Ensuite, identifiez la position de l’interface comme le point avec la variation d’intensité la plus élevée, et répétez pour chaque image et chaque échantillon. Pour chaque exemple, utilisez n’importe quel logiciel approprié pour enregistrer les positions de l’interface au fil du temps dans un format approprié pour s’adapter au modèle physique. À l’aide de n’importe quel logiciel adapté, connaissant l’hématocrite et la hauteur initiale de la colonne sanguine, trouvez les valeurs du temps de retard, du temps sans dimension et de la fraction volumique finale des érythrocytes, qui minimisent la somme des écarts résiduels au carré pour le modèle physique.
Une fois la courbe quantitative extraite de l’image, enregistrez les paramètres physiques de l’échantillon. Les valeurs ESR traditionnelles à 30 minutes, une heure ou deux heures peuvent encore être extraites de la courbe pour référence. La vitesse de sédimentation diminue avec l’augmentation de l’hématocrite ou des fractions volumiques initiales.
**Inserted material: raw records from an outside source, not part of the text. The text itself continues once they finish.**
-- pv_equiv track=rewrite | github.com/jarikmarwede/IdeaBag2-Solutions | Text/Rovarspraket.py | translate_to
-- ===== SOURCE A (Python) =====
-- def translate_to(string: str) -> str:
--     """Return string translated to rovarspraket
--     """
--     vowels = ("a", "e", "i", "o", "u")
--     consonants = ("b", "c", "d", "f", "g", "h", "j", "k", "l", "m",
--                   "n", "p", "q", "r", "s", "t", "v", "x", "z")
--     new_string = ""
--     for index, char in enumerate(string):
--         if char.lower() in consonants:
--             new_string += "".join((char, "o", char))
--         elif char == "w":
--             if index < 0:
--                 if char == "w" and string[index - 1].lower() in vowels:
--                     new_string += "w"
--                 else:
--                     new_string += "wow"
--             else:
--                 new_string += "wow"
--         else:
--             new_string += char
--     return new_string
-- ===== SOURCE B (Python) =====
-- def translate_to(string: str) -> str:
--     """Return string translated to rovarspraket."""
--     result = string
--     for letter in "bcdfghjklmnpqrstvxz":
--         result = result.replace(letter, letter + "o" + letter)
--         upper = letter.upper()
--         result = result.replace(upper, upper + "o" + upper)
--     return result.replace("w", "wow")
-- ===== Notes on version B (the rewrite author's own statement) =====
-- stated objective: faster
-- what changed: Replaces A's single per-character enumerate loop (branch chain + string concatenation) with staged whole-string passes: one str.replace per consonant (lowercase then uppercase) and a final replace of 'w' with 'wow', uppercase 'W' never replaced.
import Mathlib
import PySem

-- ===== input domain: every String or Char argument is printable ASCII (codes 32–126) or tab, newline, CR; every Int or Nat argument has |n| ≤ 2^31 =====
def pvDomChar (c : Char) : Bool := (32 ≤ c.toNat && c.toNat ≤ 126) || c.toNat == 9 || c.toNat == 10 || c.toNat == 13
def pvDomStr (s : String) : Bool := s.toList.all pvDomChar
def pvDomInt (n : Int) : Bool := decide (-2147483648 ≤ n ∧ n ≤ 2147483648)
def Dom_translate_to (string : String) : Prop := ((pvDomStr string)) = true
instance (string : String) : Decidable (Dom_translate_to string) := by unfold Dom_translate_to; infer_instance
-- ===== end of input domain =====

-- B replaces A's per-character enumerate loop by staged whole-string str.replace passes (one per letter, lower then upper, then 'w'); measured faster by a constant factor (C-level replace vs per-char +=).

-- ===== PORT A =====
def aVowels : List (List Char) := [['a'], ['e'], ['i'], ['o'], ['u']]
def aConsonants : List (List Char) :=
  [['b'], ['c'], ['d'], ['f'], ['g'], ['h'], ['j'], ['k'], ['l'], ['m'],
   ['n'], ['p'], ['q'], ['r'], ['s'], ['t'], ['v'], ['x'], ['z']]

-- one iteration of A's loop body (acc = new_string so far; p = (index, char))
def aStep (s : List Char) (acc : List Char) (p : Int × Char) : List Char :=
  if PySem.Chars.lower [p.2] ∈ aConsonants then acc ++ [p.2, 'o', p.2]
  else if p.2 = 'w' then
    if p.1 < 0 then
      -- dead branch in A (enumerate indices are ≥ 0); string[index-1] would be pyGet?
      match PySem.Chars.pyGet? s (p.1 - 1) with
      | some prev => if p.2 = 'w' ∧ PySem.Chars.lower [prev] ∈ aVowels then acc ++ ['w'] else acc ++ ['w', 'o', 'w']
      | none => acc ++ ['w', 'o', 'w']  -- Python would raise IndexError here; unreachable
    else acc ++ ['w', 'o', 'w']
  else acc ++ [p.2]

def translate_to (string : String) : String :=
  String.mk ((PySem.List.enumerate string.toList 0).foldl (aStep string.toList) [])

-- ===== PORT B =====
def bLetters : List Char := "bcdfghjklmnpqrstvxz".toList

-- the body of B's loop: replace the lowercase letter, then its uppercase form
def bStep (result : List Char) (letter : Char) : List Char :=
  let r1 := PySem.Chars.replace result [letter] [letter, 'o', letter]
  let u := PySem.Chars.upperChar letter
  PySem.Chars.replace r1 [u] [u, 'o', u]

def translate_to_alt (string : String) : String :=
  String.mk (PySem.Chars.replace (bLetters.foldl bStep string.toList) ['w'] ['w', 'o', 'w'])

-- ===== PRECONDITION & SPEC =====
def Spec_translate_to (string : String) (out : String) : Prop := out = translate_to_alt string
instance (string : String) (out : String) : Decidable (Spec_translate_to string out) := by unfold Spec_translate_to; infer_instance

-- ===== CLAIM (what is proved, stated in full; the proofs are below) =====
def Claim_equal_translate_to : Prop := ∀ (string : String), Dom_translate_to string → Spec_translate_to string (translate_to string)

-- ===== LEMMAS AND PROOFS =====

-- substitution of a single character, as a per-character function
def subst (c : Char) (t : List Char) (x : Char) : List Char := if x = c then t else [x]

lemma replace_go_single (c : Char) (t : List Char) :
    ∀ (fuel : Nat) (l acc : List Char), l.length ≤ fuel →
      PySem.Chars.replace.go [c] t fuel l acc = acc.reverse ++ l.flatMap (subst c t) := by
  intro fuel
  induction fuel with
  | zero => intro l acc h; cases l <;> simp_all [PySem.Chars.replace.go]
  | succ n ih =>
    intro l acc h
    cases l with
    | nil => simp [PySem.Chars.replace.go]
    | cons x xs =>
      simp only [PySem.Chars.replace.go]
      by_cases hx : x = c
      · subst hx
        have : List.isPrefixOf [x] (x :: xs) = true := by simp [List.isPrefixOf]
        rw [if_pos this]
        rw [ih _ _ (by simpa using Nat.le_of_succ_le_succ h)]
        simp [subst]
      · have : List.isPrefixOf [c] (x :: xs) = false := by
          simp [List.isPrefixOf]; exact fun hh => absurd hh.symm hx
        rw [if_neg (by simp [this])]
        rw [ih _ _ (by simpa using Nat.le_of_succ_le_succ h)]
        simp [subst, hx]

lemma replace_single (s : List Char) (c : Char) (t : List Char) :
    PySem.Chars.replace s [c] t = s.flatMap (subst c t) := by
  rw [PySem.Chars.replace]
  simp only [List.isEmpty_cons]
  exact (replace_go_single c t s.length s [] le_rfl).trans (by simp)

-- one pass of B's loop body as a per-character flatMap
def gStep (letter : Char) (x : Char) : List Char :=
  (subst letter [letter, 'o', letter] x).flatMap
    (subst (PySem.Chars.upperChar letter) [PySem.Chars.upperChar letter, 'o', PySem.Chars.upperChar letter])

lemma bStep_eq (s : List Char) (letter : Char) : bStep s letter = s.flatMap (gStep letter) := by
  unfold bStep gStep
  rw [replace_single, replace_single, List.flatMap_assoc]

-- the composite per-character effect of a list of passes
def gAll : List Char → Char → List Char
  | [], x => [x]
  | c :: cs, x => (gStep c x).flatMap (gAll cs)

lemma foldl_bStep (ls : List Char) : ∀ s : List Char, ls.foldl bStep s = s.flatMap (gAll ls) := by
  induction ls with
  | nil => intro s; simp [gAll]
  | cons c cs ih =>
    intro s
    rw [List.foldl_cons, bStep_eq, ih, List.flatMap_assoc]
    rfl

-- A's per-character effect
def fA (c : Char) : List Char :=
  if PySem.Chars.lower [c] ∈ aConsonants then [c, 'o', c]
  else if c = 'w' then ['w', 'o', 'w'] else [c]

-- per-character agreement of the two programs, decided over the ASCII domain
set_option maxRecDepth 16384 in
lemma perCharN : ∀ n : Nat, n < 127 →
    (gAll bLetters (Char.ofNat n)).flatMap (subst 'w' ['w', 'o', 'w']) = fA (Char.ofNat n) := by
  decide

lemma perChar (c : Char) (h : pvDomChar c = true) :
    (gAll bLetters c).flatMap (subst 'w' ['w', 'o', 'w']) = fA c := by
  have hn : c.toNat < 127 := by simp [pvDomChar] at h; omega
  simpa [Char.ofNat_toNat] using perCharN c.toNat hn

lemma aStep_eq (s : List Char) (acc : List Char) (n : Int) (c : Char) (hn : 0 ≤ n) :
    aStep s acc (n, c) = acc ++ fA c := by
  unfold aStep fA
  split_ifs with h1 h2 h3 <;> simp_all
  omega

lemma fold_eq (s : List Char) : ∀ (cs : List Char) (n : Int) (acc : List Char), 0 ≤ n →
    (PySem.List.enumerate cs n).foldl (aStep s) acc = acc ++ cs.flatMap fA := by
  intro cs
  induction cs with
  | nil => intro n acc _; simp [PySem.List.enumerate_nil]
  | cons c cs ih =>
    intro n acc hn
    rw [PySem.List.enumerate_cons, List.foldl_cons, aStep_eq s acc n c hn,
        ih (n + 1) _ (by omega)]
    simp

lemma flatMap_domain (cs : List Char) (h : cs.all pvDomChar = true) :
    (cs.flatMap (gAll bLetters)).flatMap (subst 'w' ['w', 'o', 'w']) = cs.flatMap fA := by
  induction cs with
  | nil => simp
  | cons c cs ih =>
    simp only [List.all_cons, Bool.and_eq_true] at h
    simp only [List.flatMap_cons, List.flatMap_append, ih h.2, perChar c h.1]

-- ===== VERDICT (by name: the statement is the Claim_ definition above) =====
theorem translate_to_spec : Claim_equal_translate_to := by
  intro s hdom
  unfold Spec_translate_to translate_to translate_to_alt
  rw [fold_eq s.toList s.toList 0 [] le_rfl, foldl_bStep, replace_single,
      flatMap_domain s.toList hdom]
  simp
La sédimentation des érythrocytes devient plus lente lorsque la concentration de fibrinogène diminue. La variation de la vitesse maximale de sédimentation extraite en fonction de l’hématocrite de l’échantillon et des valeurs obtenues pour le temps sans dimension, la fraction volumique compacte finale de l’érythrocyte et le temps de retard, est montrée. On a pu voir que la correction supprime la dépendance globale à l’hématocrite initial ainsi que la plupart de la dispersion des données.
Les valeurs caractéristiques des paramètres extraits pour diverses concentrations de fibrinogène sont indiquées. La vitesse de sédimentation initiale au début du processus de sédimentation augmente avec l’augmentation de la concentration en fibrinogène. Le temps caractéristique de sédimentation sans dimension diminue avec l’augmentation de la concentration de fibrinogène.
La fraction volumique finale des érythrocytes sédimentés est presque indépendante de la concentration en fibrinogène. Le temps de retard diminue avec l’augmentation de la concentration de fibrinogène, ce qui indique que des interactions attractives plus fortes accélèrent le réarrangement des structures érythrocytaires initiales qui conduit à l’établissement de canaux fluides. L’un des points critiques concernant l’acquisition d’image est d’avoir un fond lumineux uniforme, non?
Évitez les ombres prononcées autour des tubes. La technique pourrait être utilisée pour la caractérisation d’autres maladies associées à une vitesse de sédimentation érythrocytaire inférieure, telles que la drépanocytose ou le mal chronique des montagnes.